One figure is the whole answer: the number of lines below that contain the word "refine".

Saved data entries:
=== Section Start ===
lemma foldA_mem {K wt wm bt bm : Int} :
    ∀ (l : List (Int × Int)) (tmp : PySem.Dict Int Int) (p : Int × Int),
      p ∈ ((l.foldl (fun tmp p => updA K (updA K tmp (p.1 + wm) (p.2 + wt)) (p.1 + bm) (p.2 + bt)) tmp).items) →
      p ∈ tmp.items ∨ ∃ p0 ∈ l, p ∈ genS K (wt, wm, bt, bm) p0 := by
  intro l
  induction l with
  | nil => exact fun tmp p h => Or.inl h
  | cons q l ih =>
    intro tmp p h
    rcases ih _ p h with h' | ⟨p0, hp0, hgen⟩
    · rcases mem_updA h' with ⟨he, hK⟩ | h'' 
      · exact Or.inr ⟨q, List.mem_cons_self .., mem_genS.2 (Or.inr ⟨he, hK⟩)⟩
      · rcases mem_updA h'' with ⟨he, hK⟩ | h3
        · exact Or.inr ⟨q, List.mem_cons_self .., mem_genS.2 (Or.inl ⟨he, hK⟩)⟩
        · exact Or.inl h3
    · exact Or.inr ⟨p0, List.mem_cons_of_mem _ hp0, hgen⟩

lemma foldA_mono {K wt wm bt bm : Int} :
    ∀ (l : List (Int × Int)) (tmp : PySem.Dict Int Int) (k v : Int),
      tmp.get? k = some v →
      ∃ v' ≤ v, (l.foldl (fun tmp p => updA K (updA K tmp (p.1 + wm) (p.2 + wt)) (p.1 + bm) (p.2 + bt)) tmp).get? k = some v' := by
  intro l
  induction l with
  | nil => exact fun tmp k v h => ⟨v, le_refl v, h⟩
  | cons q l ih =>
    intro tmp k v h
    obtain ⟨v1, hv1, h1⟩ := updA_mono (K := K) (q.1 + wm) (q.2 + wt) h
    obtain ⟨v2, hv2, h2⟩ := updA_mono (K := K) (q.1 + bm) (q.2 + bt) h1
    obtain ⟨v3, hv3, h3⟩ := ih _ k v2 h2
    exact ⟨v3, by omega, h3⟩

lemma foldA_ensure {K wt wm bt bm : Int} :
    ∀ (l : List (Int × Int)) (tmp : PySem.Dict Int Int) (p0 : Int × Int), p0 ∈ l →
      ∀ p ∈ genS K (wt, wm, bt, bm) p0,
      ∃ v ≤ p.2, (l.foldl (fun tmp p => updA K (updA K tmp (p.1 + wm) (p.2 + wt)) (p.1 + bm) (p.2 + bt)) tmp).get? p.1 = some v := by
  intro l
  induction l with
  | nil => intro _ _ h; cases h
  | cons q l ih =>
    intro tmp p0 hp0 p hp
    rcases List.mem_cons.1 hp0 with rfl | hp0'
    · rcases mem_genS.1 hp with ⟨rfl, hK⟩ | ⟨rfl, hK⟩
      · obtain ⟨v1, hv1, h1⟩ := updA_ensure (K := K) tmp (k := p0.1 + wm) hK
        obtain ⟨v2, hv2, h2⟩ := updA_mono (K := K) (p0.1 + bm) (p0.2 + bt) h1
        obtain ⟨v3, hv3, h3⟩ := foldA_mono (wt := wt) (wm := wm) (bt := bt) (bm := bm) l _ _ _ h2
        exact ⟨v3, by dsimp only at *; omega, h3⟩
      · obtain ⟨v1, hv1, h1⟩ := updA_ensure (K := K) (updA K tmp (p0.1 + wm) (p0.2 + wt)) (k := p0.1 + bm) hK
        obtain ⟨v3, hv3, h3⟩ := foldA_mono (wt := wt) (wm := wm) (bt := bt) (bm := bm) l _ _ _ h1
        exact ⟨v3, by dsimp only at *; omega, h3⟩
    · exact ih _ p0 hp0' p hp

lemma stepA_inv {K : Int} {ans S : List (Int × Int)} (seg : Int × Int × Int × Int)
    (h : InvA ans S) : InvA (stepA K ans seg) (stepS K S seg) := by
  obtain ⟨wt, wm, bt, bm⟩ := seg
  constructor
  · intro p hp
    rcases foldA_mem ans PySem.Dict.empty p hp with h' | ⟨p0, hp0, hgen⟩
    · simp [PySem.Dict.empty] at h'
    · exact List.mem_flatMap.2 ⟨p0, h.1 p0 hp0, hgen⟩
  · intro p hpS
    obtain ⟨p0, hp0S, hgen⟩ := List.mem_flatMap.1 hpS
    obtain ⟨t0, ht0, hmem⟩ := h.2 p0 hp0S
    rcases mem_genS.1 hgen with ⟨rfl, hK⟩ | ⟨rfl, hK⟩
    · have hg : ((p0.1 + wm, t0 + wt) : Int × Int) ∈ genS K (wt, wm, bt, bm) (p0.1, t0) :=
        mem_genS.2 (Or.inl ⟨rfl, by omega⟩)
      obtain ⟨v, hv, hget⟩ := foldA_ensure ans PySem.Dict.empty (p0.1, t0) hmem _ hg
      exact ⟨v, by simp only [] at hv ⊢; omega, PySem.Dict.mem_items_of_get?_eq_some _ hget⟩
    · have hg : ((p0.1 + bm, t0 + bt) : Int × Int) ∈ genS K (wt, wm, bt, bm) (p0.1, t0) :=
        mem_genS.2 (Or.inr ⟨rfl, by omega⟩)
      obtain ⟨v, hv, hget⟩ := foldA_ensure ans PySem.Dict.empty (p0.1, t0) hmem _ hg
      exact ⟨v, by simp only [] at hv ⊢; omega, PySem.Dict.mem_items_of_get?_eq_some _ hget⟩

lemma foldB_mem {K wt wm bt bm : Int} :
    ∀ (l : List (Int × Int)) (nxt : PySem.Dict Int Int) (p : Int × Int),
      p ∈ ((l.foldl (fun nxt p => updB K (updB K nxt (p.1 + wt) (p.2 + wm)) (p.1 + bt) (p.2 + bm)) nxt).items) →
      p ∈ nxt.items ∨ ∃ p0 ∈ l, ((p.2, p.1) : Int × Int) ∈ genS K (wt, wm, bt, bm) (p0.2, p0.1) := by
  intro l
  induction l with
  | nil => exact fun nxt p h => Or.inl h
  | cons q l ih =>
    intro nxt p h
    rcases ih _ p h with h' | ⟨p0, hp0, hgen⟩
    · rcases mem_updB h' with ⟨he, hK⟩ | h''
      · refine Or.inr ⟨q, List.mem_cons_self .., mem_genS.2 (Or.inr ⟨?_, by simpa using hK⟩)⟩
        simp [he]
      · rcases mem_updB h'' with ⟨he, hK⟩ | h3
        · refine Or.inr ⟨q, List.mem_cons_self .., mem_genS.2 (Or.inl ⟨?_, by simpa using hK⟩)⟩
          simp [he]
        · exact Or.inl h3
    · exact Or.inr ⟨p0, List.mem_cons_of_mem _ hp0, hgen⟩

lemma foldB_mono {K wt wm bt bm : Int} :
    ∀ (l : List (Int × Int)) (nxt : PySem.Dict Int Int) (k v : Int),
      nxt.get? k = some v →
      ∃ v', v ≤ v' ∧ (l.foldl (fun nxt p => updB K (updB K nxt (p.1 + wt) (p.2 + wm)) (p.1 + bt) (p.2 + bm)) nxt).get? k = some v' := by
  intro l
  induction l with
  | nil => exact fun nxt k v h => ⟨v, le_refl v, h⟩
  | cons q l ih =>
    intro nxt k v h
    obtain ⟨v1, hv1, h1⟩ := updB_mono (K := K) (q.1 + wt) (q.2 + wm) h
    obtain ⟨v2, hv2, h2⟩ := updB_mono (K := K) (q.1 + bt) (q.2 + bm) h1
    obtain ⟨v3, hv3, h3⟩ := ih _ k v2 h2
    exact ⟨v3, by omega, h3⟩

lemma foldB_ensure {K wt wm bt bm : Int} :
    ∀ (l : List (Int × Int)) (nxt : PySem.Dict Int Int) (p0 : Int × Int), p0 ∈ l →
      ∀ p ∈ genS K (wt, wm, bt, bm) (p0.2, p0.1),
      ∃ v, p.1 ≤ v ∧ (l.foldl (fun nxt p => updB K (updB K nxt (p.1 + wt) (p.2 + wm)) (p.1 + bt) (p.2 + bm)) nxt).get? p.2 = some v := by
  intro l
  induction l with
  | nil => intro _ _ h; cases h
  | cons q l ih =>
    intro nxt p0 hp0 p hp
    rcases List.mem_cons.1 hp0 with rfl | hp0'
    · rcases mem_genS.1 hp with ⟨rfl, hK⟩ | ⟨rfl, hK⟩
      · obtain ⟨v1, hv1, h1⟩ := updB_ensure (K := K) nxt (nt := p0.1 + wt) (nm := p0.2 + wm) (by simpa using hK)
        obtain ⟨v2, hv2, h2⟩ := updB_mono (K := K) (p0.1 + bt) (p0.2 + bm) h1
        obtain ⟨v3, hv3, h3⟩ := foldB_mono (wt := wt) (wm := wm) (bt := bt) (bm := bm) l _ _ _ h2
        exact ⟨v3, by dsimp only at *; omega, h3⟩
      · obtain ⟨v1, hv1, h1⟩ := updB_ensure (K := K) (updB K nxt (p0.1 + wt) (p0.2 + wm)) (nt := p0.1 + bt) (nm := p0.2 + bm) (by simpa using hK)
        obtain ⟨v3, hv3, h3⟩ := foldB_mono (wt := wt) (wm := wm) (bt := bt) (bm := bm) l _ _ _ h1
        exact ⟨v3, by dsimp only at *; omega, h3⟩
    · exact ih _ p0 hp0' p hp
=== Section End ===
= Answer section =
2